Fix ignore pattern handling#3
NiveditJain wants to merge 3 commits into
LarsenCundric:mainfrom
NiveditJain:fix-ignore-pattern-handling

Conversation

@NiveditJain

Copy link
Copy Markdown

Summary

  • fix --ignore glob handling so patterns like ~/.vscode-server/** are parsed safely
  • support absolute paths, scan-root-relative paths, bare directory names, ~, *, ?, and **
  • apply ignore patterns in watch mode as well as normal scans
  • skip ignored child directories before adding them to the traversal queue
  • safely ignore invalid config entries instead of crashing
  • document --ignore usage and config support in the README
  • preserve root-project bloat detection when running dev-purge inside a project

Why this is needed

I run dev-purge from a cron job, so ignore rules need to be reliable and non-interactive-safe. If an ignore pattern from CLI/config is malformed, unsupported, or interpreted too narrowly, the scheduled cleanup can either scan paths that should be excluded or fail unexpectedly. This makes folder exclusion predictable for automated runs.

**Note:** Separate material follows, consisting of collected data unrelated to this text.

-- pv_equiv track=rewrite | github.com/santha22/PythonPrograms | GFG/Hasing/maximumBattalions.py | maximumBattalions
-- ===== SOURCE A (Python) =====
-- from typing import List
--
-- def maximumBattalions(n : int, names : List[str]) -> int:
--     # code here
--     mp = {}
--     ans = 0
--     finish = 0
--
--     for i in range(n):
--         if names[i] in mp:
--             mp[names[i]] = i
--
--         else:
--             mp[names[i]] = i
--
--
--     for i in range(n):
--         finish = max(finish, mp[names[i]])
--
--         if finish == i:
--             ans += 1
--
--     return ans
-- ===== SOURCE B (Python) =====
-- from typing import List
--
-- def maximumBattalions(n : int, names : List[str]) -> int:
--     # Multiset counting: a cut after position i is valid iff no name is
--     # "open" (seen but not yet exhausted).  First count each name's total
--     # occurrences, then sweep once maintaining the number of open names.
--     total = {}
--     for i in range(n):
--         total[names[i]] = total.get(names[i], 0) + 1
--     seen = {}
--     open_names = 0
--     ans = 0
--     for i in range(n):
--         nm = names[i]
--         c = seen.get(nm, 0) + 1
--         seen[nm] = c
--         if c == 1:
--             open_names += 1
--         if c == total[nm]:
--             open_names -= 1
--         if open_names == 0:
--             ans += 1
--     return ans
-- ===== Notes on version B (the rewrite author's own statement) =====
-- stated objective: alternative
-- what changed: B never looks at occurrence indices at all: instead of A's last-occurrence-index dict and a running prefix-maximum compared to the loop index, B counts each name's total occurrences and sweeps once maintaining the number of currently 'open' names (seen but not exhausted), counting positions where that number drops to zero.
import Mathlib
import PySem
lemma bestFold_aux (rest : List Int) :
    ∀ (c : Int), 0 ≤ c → (∀ v ∈ rest, 0 ≤ v) →
      rest.foldl (fun b v => if b < 0 ∨ v + 1 < b then v + 1 else b) (1 + c)
        = 1 + rest.foldl min c := by
  induction rest with
  | nil => intro c _ _; rfl
  | cons v rest ih =>
    intro c hc hall
    have hv : 0 ≤ v := hall v List.mem_cons_self
    have hstep : (if 1 + c < 0 ∨ v + 1 < 1 + c then v + 1 else 1 + c) = 1 + min c v := by
      rcases le_or_gt c v with hcv | hcv
      · rw [min_eq_left hcv]; split_ifs <;> omega
      · rw [min_eq_right (le_of_lt hcv)]; split_ifs <;> omega
    simp only [List.foldl_cons, hstep]
    exact ih (min c v) (le_min hc hv) (fun w hw => hall w (List.mem_cons_of_mem _ hw))

lemma bestFold_eq_min (vs : List Int) (hv : ∀ v ∈ vs, 0 ≤ v) :
    vs.foldl (fun b v => if b < 0 ∨ v + 1 < b then v + 1 else b) (-1)
      = match PySem.List.min? vs (fun c => c) with
        | some m => 1 + m
        | none => (-1 : Int) := by
  cases vs with
  | nil => rfl
  | cons c rest =>
    rw [PySem.List.min?_id_cons]
    have hc : 0 ≤ c := hv c List.mem_cons_self
    have hfirst : (if (-1 : Int) < 0 ∨ c + 1 < -1 then c + 1 else -1) = 1 + c := by
      split_ifs <;> omega
    simp only [List.foldl_cons, hfirst]
    exact bestFold_aux rest c hc (fun w hw => hv w (List.mem_cons_of_mem _ hw))





lemma solution_alt_eq (strs : List String) (t : String) :
    solution_alt strs t
      = PySem.List.pyGetD
          ((PySem.List.pyRange ((t.toList.length : Int) - 1) (-1) (-1)).foldl
            (bstep strs t.toList)
            (PySem.List.pySetD (List.replicate (t.toList.length + 1) (-1 : Int))
              (t.toList.length : Int) 0))
          0 (-1) := rfl
-- pv_equiv track=rewrite | github.com/Mitulol/softsensor-assignment | archive/simulate_day.py | get_next_driver_index
-- ===== SOURCE A (Python) =====
-- def get_next_driver_index(existing_drivers):
--     nums = []
--     for d in existing_drivers:
--         if d["_id"].startswith("drv_"):
--             try:
--                 nums.append(int(d["_id"].split("_")[1]))
--             except:
--                 continue
--     return max(nums, default=5002) + 1
-- ===== SOURCE B (Python) =====
-- def _parse_index(_id):
--     """Value of int(_id.split('_')[1]), or None where that would raise."""
--     try:
--         return int(_id.split("_")[1])
--     except (ValueError, IndexError):
--         return None
--
--
-- def get_next_driver_index(existing_drivers):
--     nums = [n for n in (_parse_index(d["_id"]) for d in existing_drivers
--                         if d["_id"].startswith("drv_")) if n is not None]
--     ranked = sorted(nums, reverse=True)
--     return (ranked[0] if ranked else 5002) + 1
-- ===== Notes on version B (the rewrite author's own statement) =====
-- stated objective: alternative
-- what changed: B replaces A's explicit append-loop-then-max(default=5002) reduction with comprehensions that collect the parsed indices and a sort-descending-then-take-the-head selection (conditional default on the empty list), trading the max reduction for a sort-based one.
import Mathlib
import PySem

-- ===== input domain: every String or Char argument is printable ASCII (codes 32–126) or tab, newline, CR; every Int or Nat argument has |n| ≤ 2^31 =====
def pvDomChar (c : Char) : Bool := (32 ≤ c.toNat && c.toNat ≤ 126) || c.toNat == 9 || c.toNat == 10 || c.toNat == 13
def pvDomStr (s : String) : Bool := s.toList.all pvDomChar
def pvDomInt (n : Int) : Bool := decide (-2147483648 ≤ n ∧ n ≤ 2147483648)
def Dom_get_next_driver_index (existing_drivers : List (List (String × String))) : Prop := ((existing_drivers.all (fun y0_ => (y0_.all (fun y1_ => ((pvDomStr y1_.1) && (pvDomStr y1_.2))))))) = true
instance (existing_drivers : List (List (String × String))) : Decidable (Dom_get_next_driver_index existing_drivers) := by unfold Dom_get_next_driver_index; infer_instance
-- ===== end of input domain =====

-- B replaces A's max-reduction over the accumulated indices by sort-descending-and-take-the-head
-- (comprehensions + sorted instead of loop + max); objective: alternative, same exact result.

-- ===== PORT A =====
-- int(d["_id"].split("_")[1]) may raise ValueError/IndexError, both caught by the bare except:
-- ported as pyGet? followed by ofStr?, 'none' = skip.  d["_id"] raises KeyError on a dict
-- without the key; Pre_ excludes that, the port reads "" there.
def get_next_driver_index (existing_drivers : List (List (String × String))) : Int :=
  let nums : List Int := existing_drivers.foldl (fun nums d =>
    let id := (List.lookup "_id" d).getD ""
    if PySem.Str.startswith id "drv_" then
      match (PySem.List.pyGet? ((PySem.Str.split? id "_").getD []) 1).bind PySem.Int.ofStr? with
      | some n => nums ++ [n]
      | none => nums
    else nums) []
  PySem.List.maxD nums (fun x => x) 5002 + 1

-- ===== PORT B =====
-- _parse_index of Source B; the 'except (ValueError, IndexError)' is the 'none' of pyGet?/ofStr?
def pvParseIndex (s : String) : Option Int :=
  (PySem.List.pyGet? ((PySem.Str.split? s "_").getD []) 1).bind PySem.Int.ofStr?

def get_next_driver_index_alt (existing_drivers : List (List (String × String))) : Int :=
  let nums : List Int :=
    ((existing_drivers.filter (fun d =>
        PySem.Str.startswith ((List.lookup "_id" d).getD "") "drv_")).map
      (fun d => pvParseIndex ((List.lookup "_id" d).getD ""))).filterMap id
  let ranked := PySem.List.sorted nums (fun x => x) true
  (match ranked with | [] => 5002 | m :: _ => m) + 1

-- ===== PRECONDITION & SPEC =====
-- Pre_ excludes exactly the dicts missing the key "_id", where Python's d["_id"] raises KeyError.
def Pre_get_next_driver_index (existing_drivers : List (List (String × String))) : Prop :=
  (existing_drivers.all (fun d => d.any (fun p => p.1 == "_id"))) = true
instance (existing_drivers : List (List (String × String))) : Decidable (Pre_get_next_driver_index existing_drivers) := by unfold Pre_get_next_driver_index; infer_instance
def pvWitness_get_next_driver_index : (List (List (String × String))) := [[("_id", "drv_7")], [("_id", "x")]]
def Spec_get_next_driver_index (existing_drivers : List (List (String × String))) (out : Int) : Prop := out = get_next_driver_index_alt existing_drivers
instance (existing_drivers : List (List (String × String))) (out : Int) : Decidable (Spec_get_next_driver_index existing_drivers out) := by unfold Spec_get_next_driver_index; infer_instance

-- ===== CLAIM =====
def Claim_equal_get_next_driver_index : Prop := ∀ (existing_drivers : List (List (String × String))), Dom_get_next_driver_index existing_drivers → Pre_get_next_driver_index existing_drivers → Spec_get_next_driver_index existing_drivers (get_next_driver_index existing_drivers)

-- ===== LEMMAS AND PROOFS =====

-- A's accumulating loop builds exactly B's filter-map-filterMap chain (prefixed by any accumulator).
theorem pv_nums_eq (ds : List (List (String × String))) (acc : List Int) :
    ds.foldl (fun nums d =>
      let id := (List.lookup "_id" d).getD ""
      if PySem.Str.startswith id "drv_" then
        match (PySem.List.pyGet? ((PySem.Str.split? id "_").getD []) 1).bind PySem.Int.ofStr? with
        | some n => nums ++ [n]
        | none => nums
      else nums) acc
    = acc ++ ((ds.filter (fun d =>
        PySem.Str.startswith ((List.lookup "_id" d).getD "") "drv_")).map
          (fun d => pvParseIndex ((List.lookup "_id" d).getD ""))).filterMap id := by
  induction ds generalizing acc with
  | nil => simp
  | cons d ds ih =>
    by_cases hs : PySem.Str.startswith ((List.lookup "_id" d).getD "") "drv_" = true
    · cases hp : (PySem.List.pyGet? ((PySem.Str.split? ((List.lookup "_id" d).getD "") "_").getD []) 1).bind PySem.Int.ofStr? with
      | none =>
        simp only [List.foldl_cons, List.filter_cons, hs, if_true, List.map_cons,
          List.filterMap_cons, pvParseIndex, hp, id_eq]
        exact ih acc
      | some n =>
        simp only [List.foldl_cons, List.filter_cons, hs, if_true, List.map_cons,
          List.filterMap_cons, pvParseIndex, hp, id_eq]
        rw [ih (acc ++ [n])]
        simp [pvParseIndex]
    · simp only [List.foldl_cons, List.filter_cons, if_neg hs]
      exact ih acc

-- max(xs, default=5002) = head of the descending sort of xs (5002 on empty).
theorem pv_maxD_eq_head_sorted (xs : List Int) :
    PySem.List.maxD xs (fun x => x) 5002
      = (match PySem.List.sorted xs (fun x => x) true with | [] => 5002 | m :: _ => (m : Int)) := by
  cases hsrt : PySem.List.sorted xs (fun x => x) true with
  | nil =>
    have hx : xs = [] := (PySem.List.sorted_eq_nil_iff xs (fun x => x) true).mp hsrt
    subst hx; rfl
  | cons m t =>
    have hxne : xs ≠ [] := by
      intro h
      rw [h, (PySem.List.sorted_eq_nil_iff [] (fun x : Int => x) true).mpr rfl] at hsrt
      cases hsrt
    cases hmax : PySem.List.max? xs (fun x : Int => x) with
    | none =>
      exact absurd ((PySem.List.max?_eq_none_iff xs (fun x : Int => x)).mp hmax) hxne
    | some M =>
      have hM_mem : M ∈ xs := PySem.List.max?_mem hmax
      have hm_mem : m ∈ xs := (PySem.List.mem_sorted xs (fun x => x) true m).mp (by rw [hsrt]; exact List.mem_cons_self ..)
      have h1 : M ≤ m := PySem.List.key_head_sorted_rev_ge xs (fun x => x) hsrt M hM_mem
      have h2 : m ≤ M := PySem.List.max?_isMax hmax m hm_mem
      simp only [PySem.List.maxD, hmax, Option.getD_some]
      omega

-- ===== VERDICT =====
theorem get_next_driver_index_spec : Claim_equal_get_next_driver_index := by
  intro ds _ _
  unfold Spec_get_next_driver_index get_next_driver_index get_next_driver_index_alt
  simp only [pv_nums_eq ds [], List.nil_append, pv_maxD_eq_head_sorted]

Ignore examples now supported

dev-purge --ignore node_modules
dev-purge --ignore ./legacy-app
dev-purge --ignore '~/Library/Caches/**'

Config file:

{
  ignore: [~/.vscode-server/**, ./vendor]
}

Checks

  • node --check src/scanner.js
  • node --check src/index.js
  • fixture-tested no ignore, absolute glob, relative dir, relative exact path, relative glob, bare directory name, and relative scan root argument
  • verified npm start -- --dry-run --depth 0 -s 0 --ignore node_modules excludes root node_modules

NiveditJain and others added 2 commits May 5, 2026 11:33
Adds a repeatable --ignore CLI option and support for ~/.config/dev-purge/config.json with an ignore array. Patterns are glob-like (supports ~ and **). Scanner respects ignore patterns when discovering projects and bloat dirs.

Co-authored-by: Copilot <223556219+Copilot@users.noreply.github.com>
@LarsenCundric

Copy link
Copy Markdown
Owner

Nice fix, ship after one tweak. Notes:

P1 — getFlagValues skips values starting with - (src/index.js:45)
--ignore -tmp is silently dropped and --ignore --legacy swallows the next flag. The single-value getFlagValue doesn't do this — should be consistent. Either accept any next token, or only skip when the next token is in flagsWithValues.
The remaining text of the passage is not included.